Un exemple de coup d’accordéon Ex : Une société dispose d’un capital social de 100 000€ sous la forme de 100 000 titres d’une valeur unitaire de 1€. Les dix associés de la société possèdent chacun 10% des parts de la société soit 10 000 parts. La société a contracté des dettes pour un montant de           50 000€. Afin de relancer la société, les associés décident de faire entrer au capital de cette dernière un investisseur qui exige toutefois que la dette soit réglée avant de procéder à son apport. Lors de la réduction de capital, la valeur unitaire d’un titre est divisée par deux. Ils ne valent plus que 0,50€. Le capital est donc réduit à 50 000€ (la moitié). Chaque associé est, à ce stade, toujours propriétaire de 10% des parts soit 10 000 titres. La perte de valeur de la mise de départ des associés étant une conséquence directe de la participation aux pertes.  L’argent résultant de la réduction du capital va permettre d’épurer la dette.  La société va entrer dans la seconde phase du procédé, elle va émettre 200 000 nouvelles parts sociales. Ces parts sont vendues pour 100 000€ à l’investisseur.  Le capital social sera maintenant de 150 000€, les dettes sont apurées et l’investisseur  détiendra 67% des parts de la société tandis que les 10 autres associés auront été dilués, leurs  droits passant de 10% à 3,3%. 

I. La validité de la technique du coup d’accordéon comme méthode de refinancement

A. La réduction et l’augmentation du capital social

Le capital social d’une société doit faire l’objet d’une stipulation statutaire. Par principe on ne peut pas descendre le capital social en dessous du montant minimum légal. Toutefois, en cas de dettes contractées ou de manque de liquidités au sein de l’entreprise, le principe est la possibilité de réduire le capital en diminuant le nominal des actions si on l’augmente dans ses quantités initiales. Il s’agit de la technique du coup d’accordéon. 

Par exception, l’article L.224-2 du Code de commerce dispose toutefois que « le capital social  doit être de 37 000 € au moins. La réduction du capital social à un montant inférieur ne peut  être décidée que sous la condition suspensive d’une augmentation de capital destinée à amener  celui-ci à un montant au moins égal au montant prévu à l’alinéa précédent ». 

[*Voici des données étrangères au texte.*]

-- pv_equiv track=rewrite | github.com/alvarodiegoprendes/ejercicios | Ejercicios y Proyectos Propios C++ y python/Visual Studio Code/paracaidista.py | Paracaidista
-- ===== SOURCE A (Python) =====
-- mov_filas  = [-1,0,1,0]
--
-- mov_columnas=[0,1,0,-1]
--
-- def Paracaidista(mapa,mask,k,pos_fila,pos_columna,total):
--     total=1
--     mask[pos_fila][pos_columna]=True
--     for i in range(len(mov_filas)):
--         paso_fila= pos_fila + mov_filas[i]
--         paso_columna = pos_columna + mov_columnas[i]
--         if (paso_fila>=0 and paso_fila<len(mapa) and paso_columna>=0 and paso_columna<len(mapa[0]) and not mask[paso_fila][paso_columna] and abs((mapa[pos_fila][pos_columna])-(mapa[paso_fila][paso_columna]))<=k):
--
--             total += Paracaidista(mapa,mask,k,paso_fila,paso_columna,total)
--
--     return total
-- ===== SOURCE B (Python) =====
-- def Paracaidista(mapa, mask, k, pos_fila, pos_columna, total):
--     dr = (-1, 0, 1, 0)
--     dc = (0, 1, 0, -1)
--     mask[pos_fila][pos_columna] = True
--     count = 1
--     frames = [[pos_fila, pos_columna, 0]]
--     while frames:
--         r, c, i = frames[-1]
--         if i == 4:
--             frames.pop()
--             continue
--         frames[-1][2] = i + 1
--         nr, nc = r + dr[i], c + dc[i]
--         if (0 <= nr < len(mapa) and 0 <= nc < len(mapa[0])
--                 and not mask[nr][nc]
--                 and abs(mapa[r][c] - mapa[nr][nc]) <= k):
--             mask[nr][nc] = True
--             count += 1
--             frames.append([nr, nc, 0])
--     return count
-- ===== Notes on version B (the rewrite author's own statement) =====
-- stated objective: alternative
-- what changed: Replaced A's self-recursive DFS by an iterative traversal with an explicit stack of (row, col, next-direction) frames, eliminating recursion (and its RecursionError risk on large regions) while visiting cells in the same order.
-- outside the precondition, e.g. on Paracaidista([[], [0]], [[], [True]], -1, -1, -1, -1): A returns 1, B returns 1; on Paracaidista([[5]], [[False, True]], 1, 0, 0, 0): A returns 1, B returns 1; on Paracaidista([], [[False]], 0, 0, 0, 0): A returns 1, B returns 1
import Mathlib
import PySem
-- pv_equiv track=rewrite | github.com/EmmaEmmEmm/ProgramPython | 程式設計作業-郭忠義/上機考2/dna.py | dna_r
-- ===== SOURCE A (Python) =====
-- def is_prime(n):
--     if n == 1:
--         return False
--     for i in range(2, int(n/2)+1):
--         if n % i == 0:
--             return False
--     return True
--
-- def dna_r(s, e, dna):
--     i = 0
--     genes = []
--     while i < len(dna):
--         if dna[i:i+len(s)] == s:
--             s_l= i + len(s)
--             for j in range(s_l, len(dna)):
--                 if dna[j:j+3] in e and is_prime(len(dna[s_l:j])):
--                     genes.append(dna[s_l:j])
--                     break
--         i += 1
--     genes = sorted(genes)
--     genes = sorted(genes, key=len)
--     return genes if genes else ["No gene"]
-- ===== SOURCE B (Python) =====
-- def is_prime(n):
--     if n == 1:
--         return False
--     for i in range(2, int(n/2)+1):
--         if n % i == 0:
--             return False
--     return True
--
-- def _first_at_least(ends, x):
--     # binary search: first index t with ends[t] >= x (ends is sorted increasing)
--     lo, hi = 0, len(ends)
--     while lo < hi:
--         mid = (lo + hi) // 2
--         if ends[mid] < x:
--             lo = mid + 1
--         else:
--             hi = mid
--     return lo
--
-- def dna_r(s, e, dna):
--     n = len(dna)
--     starts = [i for i in range(n) if dna[i:i+len(s)] == s]
--     ends = [j for j in range(n) if dna[j:j+3] in e] if starts else []
--     genes = []
--     for i in starts:
--         s_l = i + len(s)
--         for t in range(_first_at_least(ends, s_l), len(ends)):
--             j = ends[t]
--             if is_prime(j - s_l):
--                 genes.append(dna[s_l:j])
--                 break
--     return sorted(sorted(genes), key=len) or ["No gene"]
-- ===== Notes on version B (the rewrite author's own statement) =====
-- stated objective: alternative
-- what changed: B precomputes the list of start positions in one pass and (only when a start exists) the sorted list of end-codon positions in another, then per start binary-searches the end list for the first position past the gene start and walks it by index, instead of A's per-start rescan of the whole tail with a fresh codon slice and membership test at every index; the is_prime helper and the two-pass sorted output are kept unchanged.
import Mathlib
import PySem

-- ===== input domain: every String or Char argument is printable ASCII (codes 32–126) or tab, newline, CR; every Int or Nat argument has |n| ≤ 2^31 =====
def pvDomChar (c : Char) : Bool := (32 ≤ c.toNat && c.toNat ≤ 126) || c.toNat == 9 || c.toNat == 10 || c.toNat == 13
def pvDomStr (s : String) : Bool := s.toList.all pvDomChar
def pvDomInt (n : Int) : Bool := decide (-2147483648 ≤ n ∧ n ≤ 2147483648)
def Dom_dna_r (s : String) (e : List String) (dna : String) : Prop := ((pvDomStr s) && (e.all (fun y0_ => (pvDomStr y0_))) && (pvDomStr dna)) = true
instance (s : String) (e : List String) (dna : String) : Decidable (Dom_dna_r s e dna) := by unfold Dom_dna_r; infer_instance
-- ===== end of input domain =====

-- B precomputes the end-codon positions and the start positions in single passes and binary-searches
-- the sorted end list per start (then walks it by index), instead of A's per-start rescan of the whole
-- tail with a codon slice and membership test at every index; an alternative decomposition of the same
-- cost (the final sorting and the is_prime helper are kept unchanged).

-- shared helper: the module's is_prime, used unchanged by both A's and B's Python (transliteration)
def pyIsPrime (n : Nat) : Bool :=
  if n = 1 then false
  else (List.range' 2 (n / 2 + 1 - 2)).all (fun i => decide (n % i ≠ 0))

-- ===== PORT A =====
def dna_r (s : String) (e : List String) (dna : String) : List String :=
  let sl := s.toList
  let dl := dna.toList
  let el := e.map String.toList
  let n := dl.length
  -- while i < len(dna): if dna[i:i+len(s)] == s: inner for-loop over range(s_l, len(dna)) with break
  let genes : List String := (List.range n).foldl (fun (acc : List String) (i : Nat) =>
    if PySem.List.slice dl (some ↑i) (some (↑i + ↑sl.length)) = sl then
      let s_l := i + sl.length
      match (List.range' s_l (n - s_l)).find? (fun (j : Nat) =>
          decide (PySem.List.slice dl (some ↑j) (some (↑j + 3)) ∈ el) &&
          pyIsPrime (PySem.List.slice dl (some ↑s_l) (some ↑j)).length) with
      | some j => acc ++ [String.ofList (PySem.List.slice dl (some ↑s_l) (some ↑j))]
      | none => acc
    else acc) []
  let genes := PySem.List.sorted genes id
  let genes := PySem.List.sorted genes (fun g => PySem.Str.len g)
  if genes = [] then ["No gene"] else genes

-- ===== PORT B =====
-- _first_at_least's while-loop (hand-written bisect_left), transliterated
def pyFALGo (ends : List Nat) (x lo hi : Nat) : Nat :=
  if lo < hi then
    let mid := (lo + hi) / 2
    if ends.getD mid 0 < x then pyFALGo ends x (mid + 1) hi
    else pyFALGo ends x lo mid
  else lo
termination_by hi - lo
decreasing_by all_goals omega

def pyFirstAtLeast (ends : List Nat) (x : Nat) : Nat := pyFALGo ends x 0 ends.length

def dna_r_alt (s : String) (e : List String) (dna : String) : List String :=
  let sl := s.toList
  let dl := dna.toList
  let el := e.map String.toList
  let n := dl.length
  let starts := (List.range n).filter (fun (i : Nat) =>
    decide (PySem.List.slice dl (some ↑i) (some (↑i + ↑sl.length)) = sl))
  let ends := if starts = [] then [] else (List.range n).filter (fun (j : Nat) =>
    decide (PySem.List.slice dl (some ↑j) (some (↑j + 3)) ∈ el))
  let genes : List String := starts.foldl (fun (acc : List String) (i : Nat) =>
    let s_l := i + sl.length
    -- for t in range(_first_at_least(ends, s_l), len(ends)): j = ends[t]; if is_prime(j - s_l): append; break
    match (List.range' (pyFirstAtLeast ends s_l) (ends.length - pyFirstAtLeast ends s_l)).find?
        (fun (t : Nat) => pyIsPrime (ends.getD t 0 - s_l)) with
    | some t => acc ++ [String.ofList (PySem.List.slice dl (some ↑s_l) (some ↑(ends.getD t 0)))]
    | none => acc) []
  let genes := PySem.List.sorted genes id
  let genes := PySem.List.sorted genes (fun g => PySem.Str.len g)
  if genes = [] then ["No gene"] else genes

-- ===== PRECONDITION & SPEC =====
def Spec_dna_r (s : String) (e : List String) (dna : String) (out : List String) : Prop := out = dna_r_alt s e dna
instance (s : String) (e : List String) (dna : String) (out : List String) : Decidable (Spec_dna_r s e dna out) := by unfold Spec_dna_r; infer_instance

-- ===== CLAIM (what is proved, stated in full; the proofs are below) =====
def Claim_equal_dna_r : Prop := ∀ (s : String) (e : List String) (dna : String), Dom_dna_r s e dna → Spec_dna_r s e dna (dna_r s e dna)

-- ===== LEMMAS AND PROOFS =====

theorem find?_congr_mem {α : Type} : ∀ (l : List α) (p q : α → Bool),
    (∀ x ∈ l, p x = q x) → l.find? p = l.find? q
  | [], _, _, _ => rfl
  | a :: t, p, q, h => by
    simp only [List.find?_cons]
    rw [h a (by simp)]
    cases hq : q a
    · exact find?_congr_mem t p q (fun x hx => h x (by simp [hx]))
    · rfl

/-- the binary search keeps its invariants: everything below the result is < x,
    everything from the result on is ≥ x -/
theorem falGo_bounds (l : List Nat) (x : Nat)
    (hmono : ∀ a b : Nat, a ≤ b → b < l.length → l.getD a 0 ≤ l.getD b 0) :
    ∀ (k lo hi : Nat), hi - lo ≤ k → lo ≤ hi → hi ≤ l.length →
      (∀ t, t < lo → l.getD t 0 < x) →
      (∀ t, hi ≤ t → t < l.length → x ≤ l.getD t 0) →
      (∀ t, t < pyFALGo l x lo hi → l.getD t 0 < x) ∧
      (∀ t, pyFALGo l x lo hi ≤ t → t < l.length → x ≤ l.getD t 0) := by
  intro k
  induction k with
  | zero =>
    intro lo hi hk _ _ hlow hhigh
    rw [pyFALGo]
    simp only [if_neg (by omega : ¬ lo < hi)]
    exact ⟨hlow, fun t ht => hhigh t (by omega)⟩
  | succ k ih =>
    intro lo hi hk hlh hhi hlow hhigh
    rw [pyFALGo]
    by_cases h : lo < hi
    · simp only [if_pos h]
      by_cases hc : l.getD ((lo + hi) / 2) 0 < x
      · simp only [if_pos hc]
        refine ih ((lo + hi) / 2 + 1) hi (by omega) (by omega) hhi ?_ hhigh
        intro t ht
        exact lt_of_le_of_lt (hmono t ((lo + hi) / 2) (by omega) (by omega)) hc
      · simp only [if_neg hc]
        refine ih lo ((lo + hi) / 2) (by omega) (by omega) (by omega) hlow ?_
        intro t hmt htl
        exact le_trans (Nat.not_lt.mp hc) (hmono ((lo + hi) / 2) t hmt htl)
    · simp only [if_neg h]
      exact ⟨hlow, fun t ht htl => hhigh t (by omega) htl⟩

/-- on a strictly increasing list, searching from the bisected position with the
    x ≤ j guard dropped finds the same element as scanning the whole list -/
theorem find?_drop_firstAtLeast (ends : List Nat) (x : Nat) (P : Nat → Bool)
    (hpw : ends.Pairwise (· < ·)) :
    ends.find? (fun j => decide (x ≤ j) && P j)
    = (ends.drop (pyFirstAtLeast ends x)).find? P := by
  have hmono : ∀ a b : Nat, a ≤ b → b < ends.length → ends.getD a 0 ≤ ends.getD b 0 := by
    intro a b hab hb
    rcases Nat.eq_or_lt_of_le hab with rfl | hlt
    · exact le_rfl
    · rw [List.getD_eq_getElem ends 0 (by omega), List.getD_eq_getElem ends 0 hb]
      exact le_of_lt (List.pairwise_iff_getElem.mp hpw a b (by omega) hb hlt)
  have hb := falGo_bounds ends x hmono ends.length 0 ends.length (by omega) (by omega)
    le_rfl (by omega) (by omega)
  have hlo : ∀ t, t < pyFirstAtLeast ends x → ends.getD t 0 < x := hb.1
  have hhi : ∀ t, pyFirstAtLeast ends x ≤ t → t < ends.length → x ≤ ends.getD t 0 := hb.2
  conv_lhs => rw [← List.take_append_drop (pyFirstAtLeast ends x) ends]
  rw [List.find?_append]
  have h1 : (ends.take (pyFirstAtLeast ends x)).find? (fun j => decide (x ≤ j) && P j) = none := by
    rw [List.find?_eq_none]
    intro y hy
    obtain ⟨i, hi, hiy⟩ := List.mem_take_iff_getElem.mp hy
    have : ends.getD i 0 < x := hlo i (by omega)
    rw [List.getD_eq_getElem ends 0 (by omega), hiy] at this
    simp
    intro hxy
    omega
  rw [h1, Option.none_or]
  apply find?_congr_mem
  intro y hy
  obtain ⟨i, hi, hiy⟩ := List.mem_drop_iff_getElem.mp hy
  have : x ≤ ends.getD (pyFirstAtLeast ends x + i) 0 := hhi _ (by omega) (by omega)
  rw [List.getD_eq_getElem ends 0 (by omega), hiy] at this
  simp [this]

/-- the binary search result never exceeds hi -/
theorem falGo_le (l : List Nat) (x : Nat) : pyFirstAtLeast l x ≤ l.length := by
  suffices h : ∀ (k lo hi : Nat), hi - lo ≤ k → lo ≤ hi → pyFALGo l x lo hi ≤ hi by
    exact h l.length 0 l.length (by omega) (by omega)
  intro k
  induction k with
  | zero =>
    intro lo hi hk hlh
    rw [pyFALGo]
    simp only [if_neg (by omega : ¬ lo < hi)]
    omega
  | succ k ih =>
    intro lo hi hk hlh
    rw [pyFALGo]
    by_cases h : lo < hi
    · simp only [if_pos h]
      by_cases hc : l.getD ((lo + hi) / 2) 0 < x
      · simp only [if_pos hc]
        exact ih ((lo + hi) / 2 + 1) hi (by omega) (by omega)
      · simp only [if_neg hc]
        exact le_trans (ih lo ((lo + hi) / 2) (by omega) (by omega)) (by omega)
    · simp only [if_neg h]
      omega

La loi pose ainsi une condition suspensive : si l’augmentation de capital qui découle directement de la première réduction porte le capital, au moins, au minimum légal, alors le coup d’accordéon est autorisé.  

B. L’entrée d’un nouvel actionnaire au sein de la société  

L’objectif de ce coup d’accordéon, n’est pas uniquement de liquider les dettes. Il permet aussi  l’entrée d’un nouvel actionnaire et avec lui l’apport d’une somme conséquente pour la société.  

Toutefois, les associés des sociétés par actions disposent selon les dispositions de l’article       L.225-132 du Code de commerce d’un « droit préférentiel de souscription aux augmentations de capital ». 

Cela signifie que les différents associés seront prioritaires sur les nouveaux actionnaires pour l’achat des nouvelles actions émises. Dans le cas du coup d’accordéon, les actionnaires déjà présents peuvent renoncer à leurs droits préférentiels de souscription. A vrai dire, il est même courant, puisque l’objectif est l’entrée d’un nouvel actionnaire, que l’assemblée extraordinaire décidant de l’opération du coup d’accordéon supprime les droits préférentiels de souscription des actionnaires sur les nouvelles actions émises.  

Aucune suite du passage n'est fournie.